● Exercise aim:
The required output is the lines below from the line containing "exact ⟨m', hq⟩" to the line containing "rw [if_neg htie]", inclusive, retyped exactly. No other lines belong in it.

● Information provided:
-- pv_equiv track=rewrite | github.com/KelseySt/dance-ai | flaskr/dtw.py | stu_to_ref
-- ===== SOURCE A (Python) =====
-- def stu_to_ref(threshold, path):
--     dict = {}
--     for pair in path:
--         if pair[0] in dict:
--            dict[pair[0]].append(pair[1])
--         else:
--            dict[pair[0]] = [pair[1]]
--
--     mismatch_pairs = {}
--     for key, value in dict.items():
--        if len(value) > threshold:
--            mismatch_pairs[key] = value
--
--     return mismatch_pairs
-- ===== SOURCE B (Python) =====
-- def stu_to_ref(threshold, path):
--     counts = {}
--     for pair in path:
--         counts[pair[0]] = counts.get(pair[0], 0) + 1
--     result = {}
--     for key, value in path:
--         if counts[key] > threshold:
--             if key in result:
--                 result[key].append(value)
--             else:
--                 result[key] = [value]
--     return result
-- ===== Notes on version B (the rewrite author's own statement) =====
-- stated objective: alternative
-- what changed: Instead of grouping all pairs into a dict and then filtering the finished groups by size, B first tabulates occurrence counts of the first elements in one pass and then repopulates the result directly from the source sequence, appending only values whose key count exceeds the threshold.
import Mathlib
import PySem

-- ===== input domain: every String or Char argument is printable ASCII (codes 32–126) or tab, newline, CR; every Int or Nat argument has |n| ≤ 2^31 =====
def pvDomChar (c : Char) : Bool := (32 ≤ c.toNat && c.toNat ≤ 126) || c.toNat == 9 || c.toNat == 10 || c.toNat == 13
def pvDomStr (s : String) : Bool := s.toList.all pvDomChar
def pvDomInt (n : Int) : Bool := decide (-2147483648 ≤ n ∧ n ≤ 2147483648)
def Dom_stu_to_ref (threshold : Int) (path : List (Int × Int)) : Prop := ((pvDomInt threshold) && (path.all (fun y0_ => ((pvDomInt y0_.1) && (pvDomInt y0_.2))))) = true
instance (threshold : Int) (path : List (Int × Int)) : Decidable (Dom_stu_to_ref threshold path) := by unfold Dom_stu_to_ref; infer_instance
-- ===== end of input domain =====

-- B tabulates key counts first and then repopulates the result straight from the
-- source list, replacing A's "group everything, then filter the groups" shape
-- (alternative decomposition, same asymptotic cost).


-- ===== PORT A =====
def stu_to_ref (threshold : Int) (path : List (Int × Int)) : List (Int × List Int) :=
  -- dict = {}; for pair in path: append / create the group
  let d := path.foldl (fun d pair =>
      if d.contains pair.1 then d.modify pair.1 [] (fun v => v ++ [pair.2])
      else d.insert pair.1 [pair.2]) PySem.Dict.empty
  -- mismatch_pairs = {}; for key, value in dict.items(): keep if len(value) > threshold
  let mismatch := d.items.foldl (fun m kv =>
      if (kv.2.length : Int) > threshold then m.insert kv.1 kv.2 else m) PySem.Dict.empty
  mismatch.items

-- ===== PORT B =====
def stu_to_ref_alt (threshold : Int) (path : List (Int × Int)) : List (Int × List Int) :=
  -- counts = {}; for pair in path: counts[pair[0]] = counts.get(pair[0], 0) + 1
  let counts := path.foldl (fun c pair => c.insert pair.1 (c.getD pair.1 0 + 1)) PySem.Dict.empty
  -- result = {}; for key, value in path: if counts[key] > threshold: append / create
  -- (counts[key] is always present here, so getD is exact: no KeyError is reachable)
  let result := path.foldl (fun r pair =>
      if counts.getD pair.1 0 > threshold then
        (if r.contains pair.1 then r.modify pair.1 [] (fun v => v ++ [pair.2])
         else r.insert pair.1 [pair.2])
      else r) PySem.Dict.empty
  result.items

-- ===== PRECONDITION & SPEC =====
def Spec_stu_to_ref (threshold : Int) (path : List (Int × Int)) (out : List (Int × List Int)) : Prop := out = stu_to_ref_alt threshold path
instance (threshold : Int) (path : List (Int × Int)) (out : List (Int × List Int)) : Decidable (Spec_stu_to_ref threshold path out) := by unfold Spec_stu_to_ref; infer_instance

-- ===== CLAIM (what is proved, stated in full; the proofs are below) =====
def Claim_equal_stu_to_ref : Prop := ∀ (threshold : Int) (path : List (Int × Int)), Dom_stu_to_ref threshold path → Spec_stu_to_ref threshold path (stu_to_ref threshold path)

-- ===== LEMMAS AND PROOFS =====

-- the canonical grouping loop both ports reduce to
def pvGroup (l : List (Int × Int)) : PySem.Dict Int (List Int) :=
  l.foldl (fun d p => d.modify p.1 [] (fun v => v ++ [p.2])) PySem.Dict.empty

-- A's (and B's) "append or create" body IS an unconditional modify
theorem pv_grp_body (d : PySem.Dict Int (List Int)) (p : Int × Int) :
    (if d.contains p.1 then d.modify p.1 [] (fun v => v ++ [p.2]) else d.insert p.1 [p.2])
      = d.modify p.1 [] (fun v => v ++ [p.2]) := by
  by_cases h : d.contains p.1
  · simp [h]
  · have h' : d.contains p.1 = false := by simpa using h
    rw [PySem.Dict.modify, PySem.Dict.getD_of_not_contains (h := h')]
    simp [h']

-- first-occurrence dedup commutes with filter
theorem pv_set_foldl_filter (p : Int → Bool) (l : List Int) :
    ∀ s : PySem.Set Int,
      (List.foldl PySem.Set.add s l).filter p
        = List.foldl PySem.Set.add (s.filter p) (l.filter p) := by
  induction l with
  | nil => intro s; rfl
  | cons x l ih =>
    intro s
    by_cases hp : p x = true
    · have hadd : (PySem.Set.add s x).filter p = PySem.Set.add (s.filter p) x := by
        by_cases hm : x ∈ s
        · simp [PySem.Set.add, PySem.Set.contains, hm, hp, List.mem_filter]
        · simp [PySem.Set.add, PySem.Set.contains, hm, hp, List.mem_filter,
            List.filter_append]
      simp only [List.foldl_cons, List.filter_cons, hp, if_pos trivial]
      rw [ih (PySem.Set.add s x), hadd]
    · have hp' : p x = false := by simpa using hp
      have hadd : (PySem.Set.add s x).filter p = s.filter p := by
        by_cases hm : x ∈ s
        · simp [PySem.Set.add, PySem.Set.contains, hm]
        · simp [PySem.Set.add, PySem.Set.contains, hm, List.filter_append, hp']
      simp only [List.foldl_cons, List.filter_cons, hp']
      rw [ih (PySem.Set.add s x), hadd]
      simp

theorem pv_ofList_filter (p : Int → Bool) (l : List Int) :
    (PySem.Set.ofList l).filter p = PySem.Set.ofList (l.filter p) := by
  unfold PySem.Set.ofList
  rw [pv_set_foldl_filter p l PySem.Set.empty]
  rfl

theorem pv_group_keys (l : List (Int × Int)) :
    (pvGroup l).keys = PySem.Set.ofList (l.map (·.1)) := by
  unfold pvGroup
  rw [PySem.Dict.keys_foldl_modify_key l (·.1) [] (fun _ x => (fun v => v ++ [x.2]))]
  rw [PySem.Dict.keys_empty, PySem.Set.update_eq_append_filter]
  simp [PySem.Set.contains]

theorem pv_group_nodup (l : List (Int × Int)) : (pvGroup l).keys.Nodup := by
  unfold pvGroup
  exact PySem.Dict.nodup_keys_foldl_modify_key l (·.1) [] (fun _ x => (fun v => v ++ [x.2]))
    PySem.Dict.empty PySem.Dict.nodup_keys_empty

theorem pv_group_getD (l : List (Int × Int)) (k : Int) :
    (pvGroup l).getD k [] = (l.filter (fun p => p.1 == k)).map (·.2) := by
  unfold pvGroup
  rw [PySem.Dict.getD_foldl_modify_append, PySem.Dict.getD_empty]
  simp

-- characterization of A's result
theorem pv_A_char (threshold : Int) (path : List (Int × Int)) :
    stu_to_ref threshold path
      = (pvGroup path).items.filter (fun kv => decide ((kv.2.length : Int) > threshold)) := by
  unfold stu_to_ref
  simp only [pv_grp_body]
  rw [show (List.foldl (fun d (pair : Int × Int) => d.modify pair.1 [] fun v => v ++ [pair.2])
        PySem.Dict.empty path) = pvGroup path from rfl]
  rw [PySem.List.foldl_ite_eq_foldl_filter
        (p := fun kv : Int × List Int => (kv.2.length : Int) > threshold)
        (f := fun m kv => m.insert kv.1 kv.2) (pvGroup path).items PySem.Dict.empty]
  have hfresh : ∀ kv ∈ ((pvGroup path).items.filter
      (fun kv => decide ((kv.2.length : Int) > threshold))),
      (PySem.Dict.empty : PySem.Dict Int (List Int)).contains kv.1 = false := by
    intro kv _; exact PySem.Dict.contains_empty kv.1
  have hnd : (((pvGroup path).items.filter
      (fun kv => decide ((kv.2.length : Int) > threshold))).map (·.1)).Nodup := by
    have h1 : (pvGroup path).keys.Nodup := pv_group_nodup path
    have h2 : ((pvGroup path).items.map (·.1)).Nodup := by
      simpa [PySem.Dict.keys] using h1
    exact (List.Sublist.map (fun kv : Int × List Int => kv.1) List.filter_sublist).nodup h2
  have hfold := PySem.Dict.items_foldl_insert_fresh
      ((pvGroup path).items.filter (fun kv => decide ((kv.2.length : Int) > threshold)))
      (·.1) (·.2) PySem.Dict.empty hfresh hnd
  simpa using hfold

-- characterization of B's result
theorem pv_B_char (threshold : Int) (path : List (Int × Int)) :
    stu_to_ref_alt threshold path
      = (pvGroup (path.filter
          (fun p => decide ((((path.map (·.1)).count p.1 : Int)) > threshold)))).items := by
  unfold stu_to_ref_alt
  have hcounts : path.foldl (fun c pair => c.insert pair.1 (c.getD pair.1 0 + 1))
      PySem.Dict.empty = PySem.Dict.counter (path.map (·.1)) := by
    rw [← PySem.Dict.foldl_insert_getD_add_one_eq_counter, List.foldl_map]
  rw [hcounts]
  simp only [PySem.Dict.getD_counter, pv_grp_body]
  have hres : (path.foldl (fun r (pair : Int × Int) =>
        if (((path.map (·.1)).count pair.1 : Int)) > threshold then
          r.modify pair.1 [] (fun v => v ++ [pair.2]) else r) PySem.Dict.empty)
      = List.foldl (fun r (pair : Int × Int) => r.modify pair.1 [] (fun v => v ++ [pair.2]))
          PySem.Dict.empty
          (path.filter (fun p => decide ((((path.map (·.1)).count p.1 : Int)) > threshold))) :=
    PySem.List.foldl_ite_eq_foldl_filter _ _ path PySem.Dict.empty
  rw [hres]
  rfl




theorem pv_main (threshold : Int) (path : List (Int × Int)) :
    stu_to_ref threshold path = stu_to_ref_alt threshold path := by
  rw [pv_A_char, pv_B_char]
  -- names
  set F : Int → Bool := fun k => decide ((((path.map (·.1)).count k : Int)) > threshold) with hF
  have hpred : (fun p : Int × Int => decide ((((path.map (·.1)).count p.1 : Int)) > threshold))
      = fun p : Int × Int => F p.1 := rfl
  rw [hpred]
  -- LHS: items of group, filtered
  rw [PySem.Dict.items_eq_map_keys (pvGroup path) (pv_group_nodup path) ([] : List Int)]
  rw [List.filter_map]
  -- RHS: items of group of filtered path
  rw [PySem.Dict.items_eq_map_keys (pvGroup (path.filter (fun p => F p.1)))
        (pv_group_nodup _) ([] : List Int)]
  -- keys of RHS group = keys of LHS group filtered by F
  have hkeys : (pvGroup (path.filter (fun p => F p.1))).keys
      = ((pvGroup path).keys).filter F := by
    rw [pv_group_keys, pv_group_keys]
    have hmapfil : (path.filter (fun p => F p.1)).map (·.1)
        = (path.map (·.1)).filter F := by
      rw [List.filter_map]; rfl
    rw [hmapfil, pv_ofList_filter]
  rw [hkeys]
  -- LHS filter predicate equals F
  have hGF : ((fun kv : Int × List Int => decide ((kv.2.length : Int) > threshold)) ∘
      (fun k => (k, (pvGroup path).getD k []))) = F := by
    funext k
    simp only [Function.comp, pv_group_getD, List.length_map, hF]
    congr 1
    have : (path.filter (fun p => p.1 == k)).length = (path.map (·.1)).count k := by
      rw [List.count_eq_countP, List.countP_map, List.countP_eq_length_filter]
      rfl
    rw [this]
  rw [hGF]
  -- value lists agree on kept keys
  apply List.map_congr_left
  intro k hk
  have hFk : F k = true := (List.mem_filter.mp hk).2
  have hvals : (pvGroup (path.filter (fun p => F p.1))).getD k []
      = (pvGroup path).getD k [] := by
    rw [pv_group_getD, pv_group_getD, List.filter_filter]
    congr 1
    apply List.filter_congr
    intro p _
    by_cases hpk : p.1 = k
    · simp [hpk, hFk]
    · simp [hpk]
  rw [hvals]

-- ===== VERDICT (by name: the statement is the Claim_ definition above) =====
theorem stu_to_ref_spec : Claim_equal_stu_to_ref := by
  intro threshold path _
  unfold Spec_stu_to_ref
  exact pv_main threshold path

...

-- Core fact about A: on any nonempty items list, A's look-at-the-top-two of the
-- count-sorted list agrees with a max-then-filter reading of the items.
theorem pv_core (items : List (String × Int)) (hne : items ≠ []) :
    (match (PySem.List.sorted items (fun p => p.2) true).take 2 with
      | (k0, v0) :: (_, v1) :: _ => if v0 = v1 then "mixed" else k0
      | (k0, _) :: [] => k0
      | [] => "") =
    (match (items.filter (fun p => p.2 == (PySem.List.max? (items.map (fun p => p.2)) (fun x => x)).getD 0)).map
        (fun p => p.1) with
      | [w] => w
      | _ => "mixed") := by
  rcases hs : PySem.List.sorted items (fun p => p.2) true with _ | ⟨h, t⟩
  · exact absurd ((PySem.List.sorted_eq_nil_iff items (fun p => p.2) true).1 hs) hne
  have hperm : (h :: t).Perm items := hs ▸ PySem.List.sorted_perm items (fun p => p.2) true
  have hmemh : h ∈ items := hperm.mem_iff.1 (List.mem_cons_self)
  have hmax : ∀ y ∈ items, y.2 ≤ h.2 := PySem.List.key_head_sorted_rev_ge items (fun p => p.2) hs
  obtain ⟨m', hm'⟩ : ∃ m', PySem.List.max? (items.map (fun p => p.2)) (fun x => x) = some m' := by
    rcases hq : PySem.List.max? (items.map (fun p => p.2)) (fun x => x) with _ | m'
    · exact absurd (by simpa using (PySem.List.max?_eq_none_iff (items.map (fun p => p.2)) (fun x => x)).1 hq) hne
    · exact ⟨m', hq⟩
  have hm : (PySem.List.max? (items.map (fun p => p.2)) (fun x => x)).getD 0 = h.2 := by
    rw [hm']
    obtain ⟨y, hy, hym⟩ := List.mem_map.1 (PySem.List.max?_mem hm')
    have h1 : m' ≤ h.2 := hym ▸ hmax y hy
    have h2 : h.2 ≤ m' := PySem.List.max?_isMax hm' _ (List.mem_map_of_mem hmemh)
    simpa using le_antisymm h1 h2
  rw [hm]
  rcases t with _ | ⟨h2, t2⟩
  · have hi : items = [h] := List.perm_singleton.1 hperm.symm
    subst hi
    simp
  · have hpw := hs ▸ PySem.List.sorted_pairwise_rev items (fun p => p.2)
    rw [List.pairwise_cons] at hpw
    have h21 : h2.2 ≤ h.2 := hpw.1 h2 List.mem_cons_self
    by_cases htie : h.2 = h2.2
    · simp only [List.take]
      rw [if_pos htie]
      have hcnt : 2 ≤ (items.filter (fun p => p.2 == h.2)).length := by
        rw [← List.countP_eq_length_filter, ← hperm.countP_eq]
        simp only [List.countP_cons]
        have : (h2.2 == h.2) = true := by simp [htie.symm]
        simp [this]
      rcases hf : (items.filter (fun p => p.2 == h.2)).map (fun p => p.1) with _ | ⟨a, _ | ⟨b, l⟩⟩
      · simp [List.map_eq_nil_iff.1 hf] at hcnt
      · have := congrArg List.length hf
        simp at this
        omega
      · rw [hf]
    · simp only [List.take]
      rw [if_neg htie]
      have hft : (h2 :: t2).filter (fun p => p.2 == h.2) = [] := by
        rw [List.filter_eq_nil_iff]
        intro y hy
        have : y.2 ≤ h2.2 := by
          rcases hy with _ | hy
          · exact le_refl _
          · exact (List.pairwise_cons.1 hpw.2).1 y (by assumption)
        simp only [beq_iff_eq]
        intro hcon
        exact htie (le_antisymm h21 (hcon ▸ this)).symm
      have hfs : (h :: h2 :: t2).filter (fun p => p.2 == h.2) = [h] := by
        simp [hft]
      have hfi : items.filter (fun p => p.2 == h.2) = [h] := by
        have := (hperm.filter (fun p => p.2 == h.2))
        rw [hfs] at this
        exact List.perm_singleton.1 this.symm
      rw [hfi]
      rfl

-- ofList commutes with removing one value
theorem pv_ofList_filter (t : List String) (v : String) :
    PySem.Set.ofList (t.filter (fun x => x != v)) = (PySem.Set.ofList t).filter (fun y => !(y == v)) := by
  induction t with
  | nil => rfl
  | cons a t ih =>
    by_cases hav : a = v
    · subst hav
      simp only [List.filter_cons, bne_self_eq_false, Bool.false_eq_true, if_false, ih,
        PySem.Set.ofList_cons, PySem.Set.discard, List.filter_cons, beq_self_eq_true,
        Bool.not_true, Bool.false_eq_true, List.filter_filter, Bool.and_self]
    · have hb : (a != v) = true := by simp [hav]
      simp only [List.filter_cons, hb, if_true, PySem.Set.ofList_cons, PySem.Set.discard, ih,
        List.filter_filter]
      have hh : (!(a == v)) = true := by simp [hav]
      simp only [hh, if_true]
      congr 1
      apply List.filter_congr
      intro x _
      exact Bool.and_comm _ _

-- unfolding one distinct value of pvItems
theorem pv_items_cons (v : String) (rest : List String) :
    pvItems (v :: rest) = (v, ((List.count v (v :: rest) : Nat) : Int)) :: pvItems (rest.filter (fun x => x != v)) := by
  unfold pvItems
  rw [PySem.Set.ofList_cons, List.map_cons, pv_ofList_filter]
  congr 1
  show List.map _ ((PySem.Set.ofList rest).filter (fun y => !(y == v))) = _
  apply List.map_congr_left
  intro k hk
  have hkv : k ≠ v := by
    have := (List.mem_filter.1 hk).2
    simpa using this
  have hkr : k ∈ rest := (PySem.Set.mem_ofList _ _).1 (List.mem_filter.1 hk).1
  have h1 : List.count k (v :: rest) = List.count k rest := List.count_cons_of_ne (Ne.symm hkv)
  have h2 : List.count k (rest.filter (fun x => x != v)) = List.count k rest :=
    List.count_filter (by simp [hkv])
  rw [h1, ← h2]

● Response to this task:
    · exact ⟨m', hq⟩
  have hm : (PySem.List.max? (items.map (fun p => p.2)) (fun x => x)).getD 0 = h.2 := by
    rw [hm']
    obtain ⟨y, hy, hym⟩ := List.mem_map.1 (PySem.List.max?_mem hm')
    have h1 : m' ≤ h.2 := hym ▸ hmax y hy
    have h2 : h.2 ≤ m' := PySem.List.max?_isMax hm' _ (List.mem_map_of_mem hmemh)
    simpa using le_antisymm h1 h2
  rw [hm]
  rcases t with _ | ⟨h2, t2⟩
  · have hi : items = [h] := List.perm_singleton.1 hperm.symm
    subst hi
    simp
  · have hpw := hs ▸ PySem.List.sorted_pairwise_rev items (fun p => p.2)
    rw [List.pairwise_cons] at hpw
    have h21 : h2.2 ≤ h.2 := hpw.1 h2 List.mem_cons_self
    by_cases htie : h.2 = h2.2
    · simp only [List.take]
      rw [if_pos htie]
      have hcnt : 2 ≤ (items.filter (fun p => p.2 == h.2)).length := by
        rw [← List.countP_eq_length_filter, ← hperm.countP_eq]
        simp only [List.countP_cons]
        have : (h2.2 == h.2) = true := by simp [htie.symm]
        simp [this]
      rcases hf : (items.filter (fun p => p.2 == h.2)).map (fun p => p.1) with _ | ⟨a, _ | ⟨b, l⟩⟩
      · simp [List.map_eq_nil_iff.1 hf] at hcnt
      · have := congrArg List.length hf
        simp at this
        omega
      · rw [hf]
    · simp only [List.take]
      rw [if_neg htie]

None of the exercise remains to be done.